[Records excerpted from a collection]

════════════════

-- pv_equiv track=rewrite | github.com/pragdave/cs3342_09 | CheckSentence.py | checkSentence
-- ===== SOURCE A (Python) =====
-- def checkSentence(s):
--     # check for period
--     if s.find('.'):
--         # get rid of the period first
--         s = s.replace('.', '')
--         # split the sentence up into words
--         words = s.split()
--         words.append('.')
--     else:
--         return False
--
--     # use state to keep track of the current state
--     state = 0
--     end = False
--     # check each word and see if we can move on to the next state
--     for w in words:
--         w = w.lower()
--         # state 0
--         if state == 0:
--             if w == 'the':
--                 state += 1
--             else:
--                 return False
--         elif state == 1:
--             if w == 'smelly' or w == 'lazy':
--                 continue
--             elif w == 'cat' or w == 'dog':
--                 state = 2
--             else:
--                 return False
--         elif state == 2:
--             if w == 'ran' or w == 'ate':
--                 state += 1
--             else:
--                 return False
--         elif state == 3:
--             if w == 'slowly' or w == 'noisily':
--                 continue
--             elif w == '.':
--                 end = True
--             else:
--                 return False
--     return end
-- ===== SOURCE B (Python) =====
-- GRAMMAR = [
--     (('the',), False),
--     (('smelly', 'lazy'), True),
--     (('cat', 'dog'), False),
--     (('ran', 'ate'), False),
--     (('slowly', 'noisily'), True),
--     (('.',), False),
-- ]
--
--
-- def checkSentence(s):
--     # same preprocessing as the original: period at index 0 rejects outright
--     if not s.find('.'):
--         return False
--     rest = [w.lower() for w in s.replace('.', '').split()]
--     rest.append('.')
--     # match the token stream against the declarative grammar table
--     for opts, star in GRAMMAR:
--         if star:
--             while rest and rest[0] in opts:
--                 rest = rest[1:]
--         elif rest and rest[0] in opts:
--             rest = rest[1:]
--         else:
--             return False
--     return not rest
-- ===== Notes on version B (the rewrite author's own statement) =====
-- stated objective: idiomatic
-- what changed: Replaced the hand-rolled state-machine loop (mutable state/end variables with per-state branches) by a declarative grammar table matched left-to-right over the token list, keeping A's preprocessing (including its period-at-index-zero truthiness guard) identical.
import Mathlib
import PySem

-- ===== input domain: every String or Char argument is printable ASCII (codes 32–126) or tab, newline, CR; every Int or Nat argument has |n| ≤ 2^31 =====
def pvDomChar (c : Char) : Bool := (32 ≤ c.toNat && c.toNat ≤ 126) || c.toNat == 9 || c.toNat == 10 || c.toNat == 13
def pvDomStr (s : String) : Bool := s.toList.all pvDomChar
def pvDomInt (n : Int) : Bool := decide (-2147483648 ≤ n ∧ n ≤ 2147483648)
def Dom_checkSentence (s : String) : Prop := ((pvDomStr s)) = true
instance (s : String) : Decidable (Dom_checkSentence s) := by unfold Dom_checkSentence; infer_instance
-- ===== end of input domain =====

-- B replaces A's explicit state-variable loop by a declarative grammar table matched
-- left-to-right over the token list (same preprocessing, including A's period-at-index-zero guard);
-- objective: idiomatic, same cost.

-- ===== PORT A =====
-- the for-loop over words with mutable (state, end) and early returns
def pvALoop : List String → Int → Bool → Bool
  | [], _, e => e
  | w :: ws, state, e =>
    let w := PySem.Str.lower w
    if state == 0 then
      if w == "the" then pvALoop ws (state + 1) e else false
    else if state == 1 then
      if w == "smelly" || w == "lazy" then pvALoop ws state e
      else if w == "cat" || w == "dog" then pvALoop ws 2 e
      else false
    else if state == 2 then
      if w == "ran" || w == "ate" then pvALoop ws (state + 1) e
      else false
    else if state == 3 then
      if w == "slowly" || w == "noisily" then pvALoop ws state e
      else if w == "." then pvALoop ws state true
      else false
    else pvALoop ws state e

def checkSentence (s : String) : Bool :=
  if PySem.Str.find s "." ≠ 0 then
    let s := PySem.Str.replace s "." ""
    let words := PySem.Str.split₀ s
    let words := words ++ ["."]
    pvALoop words 0 false
  else false

-- ===== PORT B =====
def pvGrammar : List (List String × Bool) :=
  [(["the"], false), (["smelly", "lazy"], true), (["cat", "dog"], false),
   (["ran", "ate"], false), (["slowly", "noisily"], true), (["."], false)]

-- the 'while rest and rest[0] in opts: rest = rest[1:]' loop
def pvSkip (opts : List String) : List String → List String
  | [] => []
  | t :: ts => if opts.contains t then pvSkip opts ts else t :: ts

-- the for-loop over the grammar table; none = the early 'return False'
def pvMatch : List (List String × Bool) → List String → Option (List String)
  | [], rest => some rest
  | (opts, star) :: g, rest =>
    if star then pvMatch g (pvSkip opts rest)
    else
      match rest with
      | t :: ts => if opts.contains t then pvMatch g ts else none
      | [] => none

def checkSentence_alt (s : String) : Bool :=
  if PySem.Str.find s "." ≠ 0 then
    let rest := (PySem.Str.split₀ (PySem.Str.replace s "." "")).map PySem.Str.lower ++ ["."]
    match pvMatch pvGrammar rest with
    | some r => r.isEmpty
    | none => false
  else false

-- ===== PRECONDITION & SPEC =====
def Spec_checkSentence (s : String) (out : Bool) : Prop := out = checkSentence_alt s
instance (s : String) (out : Bool) : Decidable (Spec_checkSentence s out) := by unfold Spec_checkSentence; infer_instance

-- ===== CLAIM (what is proved, stated in full; the proofs are below) =====
def Claim_equal_checkSentence : Prop := ∀ (s : String), Dom_checkSentence s → Spec_checkSentence s (checkSentence s)

-- ===== LEMMAS AND PROOFS =====

-- replace(s, '.', '') leaves no '.' in the result
lemma pv_replace_go_no_dot : ∀ (fuel : Nat) (l acc : List Char), l.length ≤ fuel →
    ('.' ∉ acc) → '.' ∉ PySem.Chars.replace.go ['.'] [] fuel l acc := by
  intro fuel
  induction fuel with
  | zero =>
    intro l acc hl ha
    have : l = [] := List.eq_nil_of_length_eq_zero (Nat.le_zero.mp hl)
    subst this
    simpa [PySem.Chars.replace.go] using ha
  | succ n ih =>
    intro l acc hl ha
    cases l with
    | nil => simpa [PySem.Chars.replace.go] using ha
    | cons c t =>
      by_cases hc : c = '.'
      · subst hc
        rw [show PySem.Chars.replace.go ['.'] [] (n+1) ('.' :: t) acc
              = PySem.Chars.replace.go ['.'] [] n t acc by
            simp [PySem.Chars.replace.go, List.isPrefixOf]]
        exact ih t acc (by simpa using hl) ha
      · rw [show PySem.Chars.replace.go ['.'] [] (n+1) (c :: t) acc
              = PySem.Chars.replace.go ['.'] [] n t (c :: acc) by
            simp [PySem.Chars.replace.go, List.isPrefixOf, Ne.symm hc]]
        exact ih t (c :: acc) (by simpa using hl) (by simp [ha, Ne.symm hc])

lemma pv_no_dot_replace (cs : List Char) : '.' ∉ PySem.Chars.replace cs ['.'] [] := by
  rw [PySem.Chars.replace]
  simpa using pv_replace_go_no_dot cs.length cs [] le_rfl (by simp)

-- every word produced by split() draws its characters from the input
lemma pv_split_go_no_dot : ∀ (l cur : List Char) (acc : List (List Char)),
    ('.' ∉ l) → ('.' ∉ cur) → (∀ w ∈ acc, '.' ∉ w) →
    ∀ w ∈ PySem.Chars.split₀.go l cur acc, '.' ∉ w := by
  intro l
  induction l with
  | nil =>
    intro cur acc _ hcur hacc w hw
    rw [PySem.Chars.split₀.go] at hw
    by_cases h : cur.isEmpty = true
    · simp [h] at hw
      exact hacc _ hw
    · simp [h] at hw
      rcases hw with h1 | h2
      · exact hacc _ h1
      · subst h2; simpa using hcur
  | cons c t ih =>
    intro cur acc hc hcur hacc w hw
    have hct : '.' ∉ t := fun h => hc (List.mem_cons_of_mem _ h)
    have hcc : c ≠ '.' := fun h => hc (h ▸ List.mem_cons_self ..)
    rw [PySem.Chars.split₀.go] at hw
    by_cases hs : PySem.Chars.isspace c = true
    · by_cases he : cur.isEmpty = true
      · simp [hs, he] at hw
        exact ih [] acc hct (by simp) hacc w hw
      · simp [hs, he] at hw
        refine ih [] (cur.reverse :: acc) hct (by simp) ?_ w hw
        intro v hv
        rcases List.mem_cons.mp hv with h1 | h2
        · subst h1; simpa using hcur
        · exact hacc _ h2
    · simp [hs] at hw
      exact ih (c :: cur) acc hct (by simp [hcur, Ne.symm hcc]) hacc w hw

lemma pv_lower_char_ne_dot (c : Char) (h : c ≠ '.') : PySem.Chars.lowerChar c ≠ '.' := by
  rw [PySem.Chars.lowerChar]
  by_cases hu : PySem.Chars.isupper c = true
  · simp only [hu, if_pos]
    intro he
    have h1 : ('A' : Char) ≤ c ∧ c ≤ 'Z' := by
      rw [PySem.Chars.isupper] at hu; simpa using hu
    have h2 : (Char.ofNat (c.toNat + 32)).toNat = c.toNat + 32 := by
      rw [Char.toNat_ofNat, if_pos]
      have h3 : c.toNat ≤ 90 := h1.2
      simp [Nat.isValidChar]
      omega
    have h3 : c.toNat ≤ 90 := h1.2
    have h4 : 65 ≤ c.toNat := h1.1
    have := congrArg Char.toNat he
    rw [h2] at this
    have hd : ('.' : Char).toNat = 46 := rfl
    omega
  · simpa [hu] using h

lemma pv_lower_ne_dot (w : String) (h : '.' ∉ w.toList) : PySem.Str.lower w ≠ "." := by
  intro he
  have h2 : PySem.Chars.lower w.toList = ['.'] := by
    have := congrArg String.toList he
    simpa using this
  rw [PySem.Chars.lower] at h2
  cases hl : w.toList with
  | nil => rw [hl] at h2; simp at h2
  | cons c t =>
    rw [hl] at h2
    cases t with
    | nil =>
      simp at h2
      have hc : c ≠ '.' := fun hcc => (hl ▸ h) (hcc ▸ List.mem_cons_self ..)
      exact pv_lower_char_ne_dot c hc h2
    | cons d u => simp at h2

-- stage lemmas: A's state k behaves as B's grammar suffix, provided no token lowers to "."
lemma pv_stage3 (e : Bool) : ∀ ws : List String, (∀ w ∈ ws, PySem.Str.lower w ≠ ".") →
    pvALoop (ws ++ ["."]) 3 e =
      (match pvMatch [(["slowly", "noisily"], true), (["."], false)]
          (ws.map PySem.Str.lower ++ ["."]) with
       | some r => r.isEmpty | none => false) := by
  intro ws
  induction ws generalizing e with
  | nil => intro _; cases e <;> decide
  | cons w ws ih =>
    intro h
    have hw : PySem.Str.lower w ≠ "." := h w (List.mem_cons_self ..)
    have h' := fun x hx => h x (List.mem_cons_of_mem _ hx)
    by_cases h1 : PySem.Str.lower w = "slowly"
    · simp [pvALoop, pvMatch, pvSkip, h1, ih e h']
    · by_cases h2 : PySem.Str.lower w = "noisily"
      · simp [pvALoop, pvMatch, pvSkip, h2, ih e h']
      · simp [pvALoop, pvMatch, pvSkip, h1, h2, hw]

lemma pv_stage2 (e : Bool) : ∀ ws : List String, (∀ w ∈ ws, PySem.Str.lower w ≠ ".") →
    pvALoop (ws ++ ["."]) 2 e =
      (match pvMatch [(["ran", "ate"], false), (["slowly", "noisily"], true), (["."], false)]
          (ws.map PySem.Str.lower ++ ["."]) with
       | some r => r.isEmpty | none => false) := by
  intro ws
  cases ws with
  | nil => intro _; cases e <;> decide
  | cons w ws =>
    intro h
    have h' := fun x hx => h x (List.mem_cons_of_mem _ hx)
    by_cases h1 : PySem.Str.lower w = "ran"
    · simp [pvALoop, pvMatch, h1, pv_stage3 e ws h']
    · by_cases h2 : PySem.Str.lower w = "ate"
      · simp [pvALoop, pvMatch, h2, pv_stage3 e ws h']
      · simp [pvALoop, pvMatch, h1, h2]

lemma pv_stage1 (e : Bool) : ∀ ws : List String, (∀ w ∈ ws, PySem.Str.lower w ≠ ".") →
    pvALoop (ws ++ ["."]) 1 e =
      (match pvMatch [(["smelly", "lazy"], true), (["cat", "dog"], false),
          (["ran", "ate"], false), (["slowly", "noisily"], true), (["."], false)]
          (ws.map PySem.Str.lower ++ ["."]) with
       | some r => r.isEmpty | none => false) := by
  intro ws
  induction ws generalizing e with
  | nil => intro _; cases e <;> decide
  | cons w ws ih =>
    intro h
    have h' := fun x hx => h x (List.mem_cons_of_mem _ hx)
    by_cases h1 : PySem.Str.lower w = "smelly"
    · simp [pvALoop, pvMatch, pvSkip, h1, ih e h']
    · by_cases h2 : PySem.Str.lower w = "lazy"
      · simp [pvALoop, pvMatch, pvSkip, h2, ih e h']
      · by_cases h3 : PySem.Str.lower w = "cat"
        · simp [pvALoop, pvMatch, pvSkip, h1, h2, h3, pv_stage2 e ws h']
        · by_cases h4 : PySem.Str.lower w = "dog"
          · simp [pvALoop, pvMatch, pvSkip, h1, h2, h4, pv_stage2 e ws h']
          · simp [pvALoop, pvMatch, pvSkip, h1, h2, h3, h4]

lemma pv_stage0 (e : Bool) : ∀ ws : List String, (∀ w ∈ ws, PySem.Str.lower w ≠ ".") →
    pvALoop (ws ++ ["."]) 0 e =
      (match pvMatch pvGrammar (ws.map PySem.Str.lower ++ ["."]) with
       | some r => r.isEmpty | none => false) := by
  intro ws
  cases ws with
  | nil => intro _; cases e <;> decide
  | cons w ws =>
    intro h
    have h' := fun x hx => h x (List.mem_cons_of_mem _ hx)
    by_cases h1 : PySem.Str.lower w = "the"
    · simp [pvALoop, pvMatch, pvGrammar, h1, pv_stage1 e ws h']
    · simp [pvALoop, pvMatch, pvGrammar, h1]

-- no word of split(replace(s, '.', '')) lowercases to "."
lemma pv_words_ok (s : String) :
    ∀ w ∈ PySem.Str.split₀ (PySem.Str.replace s "." ""), PySem.Str.lower w ≠ "." := by
  intro w hw
  rw [PySem.Str.split₀] at hw
  rcases List.mem_map.mp hw with ⟨v, hv, rfl⟩
  apply pv_lower_ne_dot
  have hrep : (PySem.Str.replace s "." "").toList = PySem.Chars.replace s.toList ['.'] [] := by
    simp [PySem.Str.replace]
  rw [PySem.Chars.split₀, hrep] at hv
  have hnd := pv_split_go_no_dot (PySem.Chars.replace s.toList ['.'] []) [] []
    (pv_no_dot_replace s.toList) (by simp) (by simp) v hv
  simpa using hnd

-- ===== VERDICT (by name: the statement is the Claim_ definition above) =====
theorem checkSentence_spec : Claim_equal_checkSentence := by
  intro s _hDom
  unfold Spec_checkSentence checkSentence checkSentence_alt
  by_cases hf : PySem.Str.find s "." = 0
  · rw [if_neg (fun h => h hf), if_neg (fun h => h hf)]
  · rw [if_pos hf, if_pos hf]
    exact pv_stage0 false _ (pv_words_ok s)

════════════════

### Problem to work on:
Please transcribe only the lines in the records above running from the line that has "-- what changed: Replaced" through the line that has "else if state == 2 then", both included, exactly as they appear.

### Expected output:
-- what changed: Replaced the hand-rolled state-machine loop (mutable state/end variables with per-state branches) by a declarative grammar table matched left-to-right over the token list, keeping A's preprocessing (including its period-at-index-zero truthiness guard) identical.
import Mathlib
import PySem

-- ===== input domain: every String or Char argument is printable ASCII (codes 32–126) or tab, newline, CR; every Int or Nat argument has |n| ≤ 2^31 =====
def pvDomChar (c : Char) : Bool := (32 ≤ c.toNat && c.toNat ≤ 126) || c.toNat == 9 || c.toNat == 10 || c.toNat == 13
def pvDomStr (s : String) : Bool := s.toList.all pvDomChar
def pvDomInt (n : Int) : Bool := decide (-2147483648 ≤ n ∧ n ≤ 2147483648)
def Dom_checkSentence (s : String) : Prop := ((pvDomStr s)) = true
instance (s : String) : Decidable (Dom_checkSentence s) := by unfold Dom_checkSentence; infer_instance
-- ===== end of input domain =====

-- B replaces A's explicit state-variable loop by a declarative grammar table matched
-- left-to-right over the token list (same preprocessing, including A's period-at-index-zero guard);
-- objective: idiomatic, same cost.

-- ===== PORT A =====
-- the for-loop over words with mutable (state, end) and early returns
def pvALoop : List String → Int → Bool → Bool
  | [], _, e => e
  | w :: ws, state, e =>
    let w := PySem.Str.lower w
    if state == 0 then
      if w == "the" then pvALoop ws (state + 1) e else false
    else if state == 1 then
      if w == "smelly" || w == "lazy" then pvALoop ws state e
      else if w == "cat" || w == "dog" then pvALoop ws 2 e
      else false
    else if state == 2 then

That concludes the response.